PDA

View Full Version : linux RCE starter


0xf001
January 4th, 2005, 15:47
hi everybody!

i have put together a little "linux RCE entry point" - a reference listing
the typical tools you need doing RCE on linux:

debuggers, disassemblers, tracers, file editors, ...

as well as some introductional papers ...

as this grew too big for a post, I have loaded it up to

http://woodmann.com/0xf001/

this should be quite useful for a getting started reference.

cheers, 0xf001

[ edit ] link updated

0xf001
January 4th, 2005, 19:33
hi again!

the new 29A#8 magazine provides an interesting article for ASM coding
under linux, related to ELF header parsing. thx to gabri3l who told me!

i have hosted this file temporary on the linux RCE starter page, until the
29A#8 online version is fixed.

enjoy!

regards, 0xf001

esther
January 5th, 2005, 01:55
Some guys already started writting tutes

http://biw.rult.at/tuts/stingduk_linux_disasm.htm

blabberer
January 5th, 2005, 04:52
hi Foo1,
word wrap the texts to fit into 800*600 the horizontal scroll is icky
btw iirc you coded one crackme yeah nice little trick checksumming the image before decrypting using int 80 i dont see a referance to it or a solution to it
anyway nice page


ps edit sorry about the crackme itwasnt by you but by some disorder

0xf001
January 5th, 2005, 04:59
cat dump1 | more

this guy likes to type very redundant but yes for a beginners tut it is fine!

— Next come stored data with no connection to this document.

-- pv_equiv track=rewrite | github.com/marselinemars/FypExperimentation | scripts/verify_run.py | summarize_attempts
-- ===== SOURCE A (Python) =====
-- from collections import Counter
--
-- def summarize_attempts(records):
--     total = Counter()
--     valid = Counter()
--     invalid = Counter()
--     for record in records:
--         operator = record.get("operator") or "unknown"
--         total[operator] += 1
--         if record.get("status") == "valid":
--             valid[operator] += 1
--         else:
--             invalid[operator] += 1
--     return {
--         "total": dict(sorted(total.items())),
--         "valid": dict(sorted(valid.items())),
--         "invalid": dict(sorted(invalid.items())),
--     }
-- ===== SOURCE B (Python) =====
-- def summarize_attempts(records):
--     # sort-then-scan: sort (operator, is_valid) pairs by operator once, then sweep the
--     # sorted list collapsing each run of equal operators into its counts
--     keyed = sorted(((record.get("operator") or "unknown",
--                      record.get("status") == "valid") for record in records),
--                    key=lambda pair: pair[0])
--     total, valid, invalid = {}, {}, {}
--     i, n = 0, len(keyed)
--     while i < n:
--         op = keyed[i][0]
--         j, v = i, 0
--         while j < n and keyed[j][0] == op:
--             v += keyed[j][1]
--             j += 1
--         t = j - i
--         total[op] = t
--         if v:
--             valid[op] = v
--         if t > v:
--             invalid[op] = t - v
--         i = j
--     return {"total": total, "valid": valid, "invalid": invalid}
-- ===== Notes on version B (the rewrite author's own statement) =====
-- stated objective: alternative
-- what changed: Replaces A's three hash Counters with sort-then-scan: build a list of (operator, is_valid) pairs, sort it once by operator, then sweep the sorted list collapsing each run of equal operators into its total/valid/invalid counts (no dict accumulation at all).
import Mathlib
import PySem

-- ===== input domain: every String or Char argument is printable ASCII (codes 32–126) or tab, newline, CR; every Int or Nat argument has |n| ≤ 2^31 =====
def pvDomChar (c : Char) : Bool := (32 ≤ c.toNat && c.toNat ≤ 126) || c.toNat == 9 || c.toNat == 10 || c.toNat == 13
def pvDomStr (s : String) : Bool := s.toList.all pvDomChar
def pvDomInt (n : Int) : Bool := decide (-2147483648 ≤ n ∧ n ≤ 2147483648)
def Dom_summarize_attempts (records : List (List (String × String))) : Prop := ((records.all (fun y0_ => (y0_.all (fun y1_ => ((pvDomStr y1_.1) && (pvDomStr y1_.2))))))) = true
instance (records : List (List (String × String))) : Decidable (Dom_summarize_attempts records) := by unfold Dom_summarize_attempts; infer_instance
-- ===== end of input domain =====

-- B replaces A's three hash Counters with sort-then-scan: it sorts the (operator, is_valid)
-- pairs once by operator and then sweeps the sorted list, collapsing each run of equal
-- operators into its counts.

-- shared helpers (the identical Python expressions `record.get("operator") or "unknown"`
-- and `record.get("status") == "valid"` occur in both programs)
def pyOp (record : List (String × String)) : String :=
  match (PySem.Dict.mk record).get? "operator" with
  | none => "unknown"
  | some s => if s = "" then "unknown" else s

def statusValid (record : List (String × String)) : Bool :=
  (PySem.Dict.mk record).get? "status" == some "valid"
-- pv_equiv track=rewrite | github.com/Wulfic/Cicada3301 | LiberPrimus/tools/word_boundary_analysis.py | decrypt_words
-- ===== SOURCE A (Python) =====
-- def decrypt_words(words, key):
--     """
--     Decrypt each word separately, maintaining word boundaries.
--     Key position is tracked continuously across words.
--     """
--     decrypted_words = []
--     key_pos = 0
--
--     for word in words:
--         decrypted_word = []
--         for idx in word:
--             k = key[key_pos % len(key)]
--             decrypted_word.append((idx - k) % 29)
--             key_pos += 1
--         decrypted_words.append(decrypted_word)
--
--     return decrypted_words
-- ===== SOURCE B (Python) =====
-- def decrypt_words(words, key):
--     # Flatten/single-pass/regroup decomposition: record word lengths while
--     # flattening in one iteration, decrypt the flat stream in one linear pass,
--     # then cut it back into words by the saved lengths.
--     lengths = []
--     flat = []
--     for word in words:
--         n = 0
--         for idx in word:
--             flat.append(idx)
--             n += 1
--         lengths.append(n)
--     klen = len(key)
--     dec = [(v - key[i % klen]) % 29 for i, v in enumerate(flat)]
--     out = []
--     pos = 0
--     for n in lengths:
--         out.append(dec[pos:pos + n])
--         pos += n
--     return out
-- ===== Notes on version B (the rewrite author's own statement) =====
-- stated objective: alternative
-- what changed: Replaces A's nested loops with a running key counter by a three-stage decomposition: one pass flattening the words while recording their lengths, one linear enumerated pass decrypting the flat list, then regrouping the flat result into words by the saved lengths.
import Mathlib
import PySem

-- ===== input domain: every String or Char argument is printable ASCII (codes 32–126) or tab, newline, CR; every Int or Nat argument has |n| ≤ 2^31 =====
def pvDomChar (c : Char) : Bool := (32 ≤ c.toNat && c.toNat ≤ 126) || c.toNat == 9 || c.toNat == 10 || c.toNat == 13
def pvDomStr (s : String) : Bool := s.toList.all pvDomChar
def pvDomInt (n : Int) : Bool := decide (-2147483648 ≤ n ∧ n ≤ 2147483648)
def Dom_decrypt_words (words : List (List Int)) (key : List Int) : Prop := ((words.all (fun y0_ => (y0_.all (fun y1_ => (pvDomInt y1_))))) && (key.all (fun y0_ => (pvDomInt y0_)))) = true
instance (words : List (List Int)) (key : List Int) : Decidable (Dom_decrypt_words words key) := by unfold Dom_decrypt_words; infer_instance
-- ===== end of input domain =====

-- B replaces A's nested loops with a flatten / single linear decrypt pass / regroup-by-lengths decomposition (alternative structure, same cost; return-value equivalence).


-- ===== PORT A =====
-- A: per word, per element: (idx - key[key_pos % len(key)]) % 29, key_pos running continuously.
def stepA (key : List Int) (st : List (List Int) × Int) (word : List Int) : List (List Int) × Int :=
  let r := word.foldl (fun (s : List Int × Int) idx =>
    let k := (PySem.List.pyGet? key (PySem.Int.mod s.2 (key.length : Int))).getD 0
    (s.1 ++ [PySem.Int.mod (idx - k) 29], s.2 + 1)) (([] : List Int), st.2)
  (st.1 ++ [r.1], r.2)

def decrypt_words (words : List (List Int)) (key : List Int) : List (List Int) :=
  (words.foldl (stepA key) (([] : List (List Int)), (0 : Int))).1

-- ===== PORT B =====
-- B: flatten words recording lengths, decrypt the flat list in one enumerated pass, regroup by slices.
def flatStepB (st : List Int × List Int) (word : List Int) : List Int × List Int :=
  let r := word.foldl (fun (s : List Int × Int) idx => (s.1 ++ [idx], s.2 + 1)) (st.2, (0 : Int))
  (st.1 ++ [r.2], r.1)

def decElem (key : List Int) (klen : Int) (p : Int × Int) : Int :=
  PySem.Int.mod (p.2 - (PySem.List.pyGet? key (PySem.Int.mod p.1 klen)).getD 0) 29

def regroupStepB (dec : List Int) (o : List (List Int) × Int) (n : Int) : List (List Int) × Int :=
  (o.1 ++ [PySem.List.slice dec (some o.2) (some (o.2 + n))], o.2 + n)

def decrypt_words_alt (words : List (List Int)) (key : List Int) : List (List Int) :=
  let lf := words.foldl flatStepB (([] : List Int), ([] : List Int))
  let klen : Int := key.length
  let dec := (PySem.List.enumerate lf.2 0).map (decElem key klen)
  (lf.1.foldl (regroupStepB dec) (([] : List (List Int)), (0 : Int))).1

-- ===== PRECONDITION & SPEC =====
-- Pre_ excludes exactly the inputs where Python A raises ZeroDivisionError: key empty while some word has an element.
def Pre_decrypt_words (words : List (List Int)) (key : List Int) : Prop :=
  key ≠ [] ∨ ∀ w ∈ words, w = []
instance (words : List (List Int)) (key : List Int) : Decidable (Pre_decrypt_words words key) := by unfold Pre_decrypt_words; infer_instance
def pvWitness_decrypt_words : List (List Int) × List Int := ([[1, 2], [], [30, -3]], [5, 7])

def Spec_decrypt_words (words : List (List Int)) (key : List Int) (out : List (List Int)) : Prop := out = decrypt_words_alt words key
instance (words : List (List Int)) (key : List Int) (out : List (List Int)) : Decidable (Spec_decrypt_words words key out) := by unfold Spec_decrypt_words; infer_instance

-- ===== CLAIM (what is proved, stated in full; the proofs are below) =====
def Claim_equal_decrypt_words : Prop := ∀ (words : List (List Int)) (key : List Int), Dom_decrypt_words words key → Pre_decrypt_words words key → Spec_decrypt_words words key (decrypt_words words key)

-- ===== LEMMAS AND PROOFS =====

-- reference result: word-by-word decryption with explicit start position
def gRef (key : List Int) : List (List Int) → Int → List (List Int)
  | [], _ => []
  | w :: ws, s => (PySem.List.enumerate w s).map (decElem key (key.length : Int)) :: gRef key ws (s + w.length)

theorem A_inner (key : List Int) (w : List Int) (acc : List Int) (s : Int) :
    w.foldl (fun (st : List Int × Int) idx =>
      let k := (PySem.List.pyGet? key (PySem.Int.mod st.2 (key.length : Int))).getD 0
      (st.1 ++ [PySem.Int.mod (idx - k) 29], st.2 + 1)) (acc, s)
    = (acc ++ (PySem.List.enumerate w s).map (decElem key (key.length : Int)), s + w.length) := by
  induction w generalizing acc s with
  | nil => simp [PySem.List.enumerate]
  | cons x xs ih =>
      simp only [List.foldl_cons, PySem.List.enumerate_cons, List.map_cons, ih, decElem]
      rw [Prod.mk.injEq]
      refine ⟨by simp, by push_cast [List.length_cons]; ring⟩

theorem stepA_eq (key : List Int) (st : List (List Int) × Int) (word : List Int) :
    stepA key st word
    = (st.1 ++ [(PySem.List.enumerate word st.2).map (decElem key (key.length : Int))], st.2 + word.length) := by
  simp only [stepA, A_inner]
  simp

theorem A_outer (key : List Int) (ws : List (List Int)) (acc : List (List Int)) (s : Int) :
    (ws.foldl (stepA key) (acc, s)).1 = acc ++ gRef key ws s := by
  induction ws generalizing acc s with
  | nil => simp [gRef]
  | cons w ws ih =>
      rw [List.foldl_cons, stepA_eq, ih, gRef]
      simp

theorem B_inner (w : List Int) (F : List Int) (n : Int) :
    w.foldl (fun (s : List Int × Int) idx => (s.1 ++ [idx], s.2 + 1)) (F, n)
    = (F ++ w, n + w.length) := by
  induction w generalizing F n with
  | nil => simp
  | cons x xs ih =>
      simp only [List.foldl_cons, ih]
      rw [Prod.mk.injEq]
      refine ⟨by simp, by push_cast [List.length_cons]; ring⟩

theorem flatStepB_eq (st : List Int × List Int) (word : List Int) :
    flatStepB st word = (st.1 ++ [(word.length : Int)], st.2 ++ word) := by
  simp only [flatStepB, B_inner]
  rw [Prod.mk.injEq]
  refine ⟨by simp, by simp⟩

theorem B_lf (ws : List (List Int)) (L : List Int) (F : List Int) :
    ws.foldl flatStepB (L, F) = (L ++ ws.map (fun w => (w.length : Int)), F ++ ws.flatten) := by
  induction ws generalizing L F with
  | nil => simp
  | cons w ws ih =>
      rw [List.foldl_cons, flatStepB_eq, ih]
      simp

theorem slice_dec (key : List Int) (pre w rest : List Int) :
    PySem.List.slice ((PySem.List.enumerate (pre ++ (w ++ rest)) 0).map (decElem key (key.length : Int)))
        (some (pre.length : Int)) (some ((pre.length : Int) + (w.length : Int)))
    = (PySem.List.enumerate w (pre.length : Int)).map (decElem key (key.length : Int)) := by
  rw [PySem.List.slice_natCast_add]
  rw [PySem.List.enumerate_append, PySem.List.enumerate_append]
  simp only [List.map_append]
  rw [List.drop_append_of_le_length (by simp [PySem.List.length_enumerate])]
  rw [List.drop_of_length_le (by simp [PySem.List.length_enumerate])]
  simp only [List.nil_append, Int.zero_add]
  rw [List.take_append_of_le_length (by simp [PySem.List.length_enumerate])]
  rw [List.take_of_length_le (by simp [PySem.List.length_enumerate])]

theorem B_regroup (key : List Int) (ws : List (List Int)) (pre : List Int) (acc : List (List Int)) :
    ((ws.map (fun w => (w.length : Int))).foldl
        (regroupStepB ((PySem.List.enumerate (pre ++ ws.flatten) 0).map (decElem key (key.length : Int))))
        (acc, (pre.length : Int))).1
    = acc ++ gRef key ws (pre.length : Int) := by
  induction ws generalizing pre acc with
  | nil => simp [gRef]
  | cons w ws ih =>
      rw [List.map_cons, List.foldl_cons, gRef]
      simp only [regroupStepB, List.flatten_cons]
      rw [slice_dec key pre w ws.flatten]
      have h1 : ((pre.length : Int) + (w.length : Int)) = (((pre ++ w).length : Nat) : Int) := by
        simp
      have h2 : pre ++ (w ++ ws.flatten) = (pre ++ w) ++ ws.flatten := by
        simp [List.append_assoc]
      rw [h1, h2, ih (pre ++ w)]
      rw [← h1]
      simp

-- ===== VERDICT (by name: the statement is the Claim_ definition above) =====
theorem decrypt_words_spec : Claim_equal_decrypt_words := by
  intro words key _ _
  show decrypt_words words key = decrypt_words_alt words key
  simp only [decrypt_words, decrypt_words_alt]
  rw [A_outer key words [] 0, B_lf words [] []]
  simp only [List.nil_append]
  have h := B_regroup key words [] []
  simp only [List.length_nil, Nat.cast_zero, List.nil_append] at h
  rw [h]
theorem B_eq_one_iff (n : Int) : checkTemporaryPrime_alt n = 1 ↔ PropA n := by
  unfold checkTemporaryPrime_alt
  split_ifs with h4
  · simp only [true_iff]; exact PropA_small n h4
  · have hn4 : 4 ≤ n := by omega
    have hmc : ((n.toNat : Nat) : Int) = n := Int.toNat_of_nonneg (by omega)
    cases heq : bTrialDiv n 2 with
    | none =>
      simp only [true_iff]
      rw [bTrialDiv_none_iff] at heq
      have hprime : Nat.Prime n.toNat := by
        rw [← sqrt_test_iff n.toNat (by omega)]
        intro e he2 hsq hdvd
        refine heq e he2 ?_ ?_
        · rw [← hmc]; exact_mod_cast hsq
        · rw [← hmc]; exact_mod_cast hdvd
      intro i h2 hin hdvd
      exfalso
      have hkd : i.toNat ∣ n.toNat := by
        have : ((i.toNat : Nat) : Int) ∣ ((n.toNat : Nat) : Int) := by
          rw [hmc, Int.toNat_of_nonneg (by omega : (0:Int) ≤ i)]; exact hdvd
        exact_mod_cast this
      have := (Nat.prime_def_lt.mp hprime).2 i.toNat (by omega) hkd
      omega
    | some d =>
      obtain ⟨hd2, hdsq, hddvd, hmin⟩ := bTrialDiv_some n 2 d heq
      -- d is the least factor ≥ 2, hence prime
      have hdp : Nat.Prime d := by
        by_contra hnp
        obtain ⟨e, hed, he2, hlt⟩ := Nat.exists_dvd_of_not_prime2 hd2 hnp
        have : (e : Int) ∣ n := dvd_trans (by exact_mod_cast hed) hddvd
        exact hmin e he2 hlt this
      -- the cofactor
      have hdN : d ∣ n.toNat := by
        have : ((d : Nat) : Int) ∣ ((n.toNat : Nat) : Int) := by rw [hmc]; exact hddvd
        exact_mod_cast this
      set Q : Nat := n.toNat / d with hQdef
      have hNQ : n.toNat = d * Q := (Nat.div_mul_cancel hdN).symm.trans (by ring)
      have hfd : PySem.Int.floordiv n (d : Int) = (Q : Int) := by
        rw [← hmc, PySem.Int.floordiv_natCast]
      have hdsqN : d * d ≤ n.toNat := by
        have : ((d * d : Nat) : Int) ≤ ((n.toNat : Nat) : Int) := by rw [hmc]; exact_mod_cast hdsq
        exact_mod_cast this
      have hdQ : d ≤ Q := by
        by_contra hc
        push_neg at hc
        have : d * Q < d * d := by nlinarith
        omega
      have hQ2 : 2 ≤ Q := by omega
      have hQN : Q < n.toNat := by
        rw [hQdef]
        exact Nat.div_lt_self (by omega) (by omega)
      show (if isPrimeB (PySem.Int.floordiv n (d : Int)) = true then (1:Int) else 0) = 1 ↔ PropA n
      rw [hfd]
      split_ifs with hB
      · -- cofactor prime: n = d*Q with both prime, so every proper divisor is d or Q
        rw [isPrimeB_iff] at hB
        have hQp : Nat.Prime Q := by
          have := hB.2; rwa [Int.toNat_natCast] at this
        simp only [true_iff]
        intro i h2 hin hdvd
        have hkd : i.toNat ∣ n.toNat := by
          have : ((i.toNat : Nat) : Int) ∣ ((n.toNat : Nat) : Int) := by
            rw [hmc, Int.toNat_of_nonneg (by omega : (0:Int) ≤ i)]; exact hdvd
          exact_mod_cast this
        rw [hNQ] at hkd
        have hic : ((i.toNat : Nat) : Int) = i := Int.toNat_of_nonneg (by omega)
        rcases dvd_mul_prime_prime hdp hQp hkd with h1 | h1 | h1 | h1
        · omega
        · rw [isPrimeA_iff i h2, h1]; exact hdp
        · rw [isPrimeA_iff i h2, h1]; exact hQp
        · rw [← hNQ] at h1; omega
      · -- cofactor composite: Q itself is a non-prime proper divisor
        rw [isPrimeB_iff] at hB
        push_neg at hB
        have hQnp : ¬ Nat.Prime Q := by
          intro hc
          exact absurd (by rwa [Int.toNat_natCast]) (hB (by exact_mod_cast hQ2))
        refine iff_of_false (by norm_num) ?_
        intro hPA
        have hQdvd : (Q : Int) ∣ n := by
          rw [← hmc]
          exact_mod_cast (Dvd.intro d (by rw [hNQ]; ring) : Q ∣ n.toNat)
        have := hPA (Q : Int) (by exact_mod_cast hQ2) (by omega) hQdvd
        rw [isPrimeA_iff _ (by exact_mod_cast hQ2), Int.toNat_natCast] at this
        exact hQnp this
-- pv_equiv track=rewrite | github.com/LotusEcho/AdventOfCode2018 | src/day5/day5_part2.py | react
-- ===== SOURCE A (Python) =====
-- def react(reaction_subset, reaction_string):
--     original_string_len = len(reaction_string)
--     new_string = reaction_string
--     for character in reaction_subset:
--         new_string = new_string.replace(f"{character}{character.upper()}", "")
--         new_string = new_string.replace(f"{character.upper()}{character}", "")
--
--     if len(new_string) == 0 or len(new_string) == original_string_len:
--         return new_string
--     else:
--         return react(reaction_subset, new_string)
-- ===== SOURCE B (Python) =====
-- def react(reaction_subset, reaction_string):
--     reactive = set()
--     for c in reaction_subset:
--         reactive.add((c, c.upper()))
--         reactive.add((c.upper(), c))
--     stack = []
--     for ch in reaction_string:
--         if stack and (stack[-1], ch) in reactive:
--             stack.pop()
--         else:
--             stack.append(ch)
--     return "".join(stack)
-- ===== Notes on version B (the rewrite author's own statement) =====
-- stated objective: faster
-- what changed: B replaces A's repeated whole-string .replace passes iterated to a length fixpoint by a single left-to-right stack pass (pop when the top and the current character form a reactive pair, looked up in a precomputed set); Pre_ excludes subsets containing some letter in both cases, where the pair-removal rewrite is non-confluent and A's replace-pass order picks one of several defensible fixpoints.
-- outside the precondition, e.g. on react('aA', 'AAa'): A returns 'A', B returns 'a'
import Mathlib
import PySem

oltough I do not really like objdump as it is very limited and it displays in AT&T syntax

i can be arrogant, too hehe!

thanks for the link,

0xf001

0xf001
January 5th, 2005, 05:07
blabberer,

800*600 (uuuh) - OK, I will do it for you !

you are talking about the "trythis" crackme on biw.rult.at? Well, fine if there
is no solution yet, let's give it a try ... ! Have you solved it?


cheers, 0xf001

blabberer
January 5th, 2005, 07:19
Quote:
oltough I do not really like objdump as it is very limited and it displays in AT&T syntax

try this
Quote:

objdump -M intel -d "yur exe" > dumpo
cat dumpo | more


well i kinda solved it lit four leds but dont have access to shell all the time
and i was talking about dcrkme by discord
running a gui app half way across the world from a windows pc with x-11
forwarding is kinda time consuming a click takes two minutes to break on gdb running in shell
and thanks for
Quote:
800*600 (uuuh) - OK, I will do it for you !

0xf001
January 5th, 2005, 15:57
thank you blabberer !

i really missed this objdump option (-M intel). or maybe allready forgot?
does not matter... this is indeed a very good option to remember!

but nevertheless I do very seldom use objdump, as I prefer "real"
disassemblers which are made for this purpose. for quick looking well, I
still use it sometimes. my concern is more about what I called
"it is very limited"

Quote:
well i kinda solved it lit four leds


hehe, good! this I also did before, without even looking at the code, just
at the function names and I guessed how the syntax for the serial must be, hehe it is a nice crackme.
now I have disassembled the serial algorythm and am writing a keygen....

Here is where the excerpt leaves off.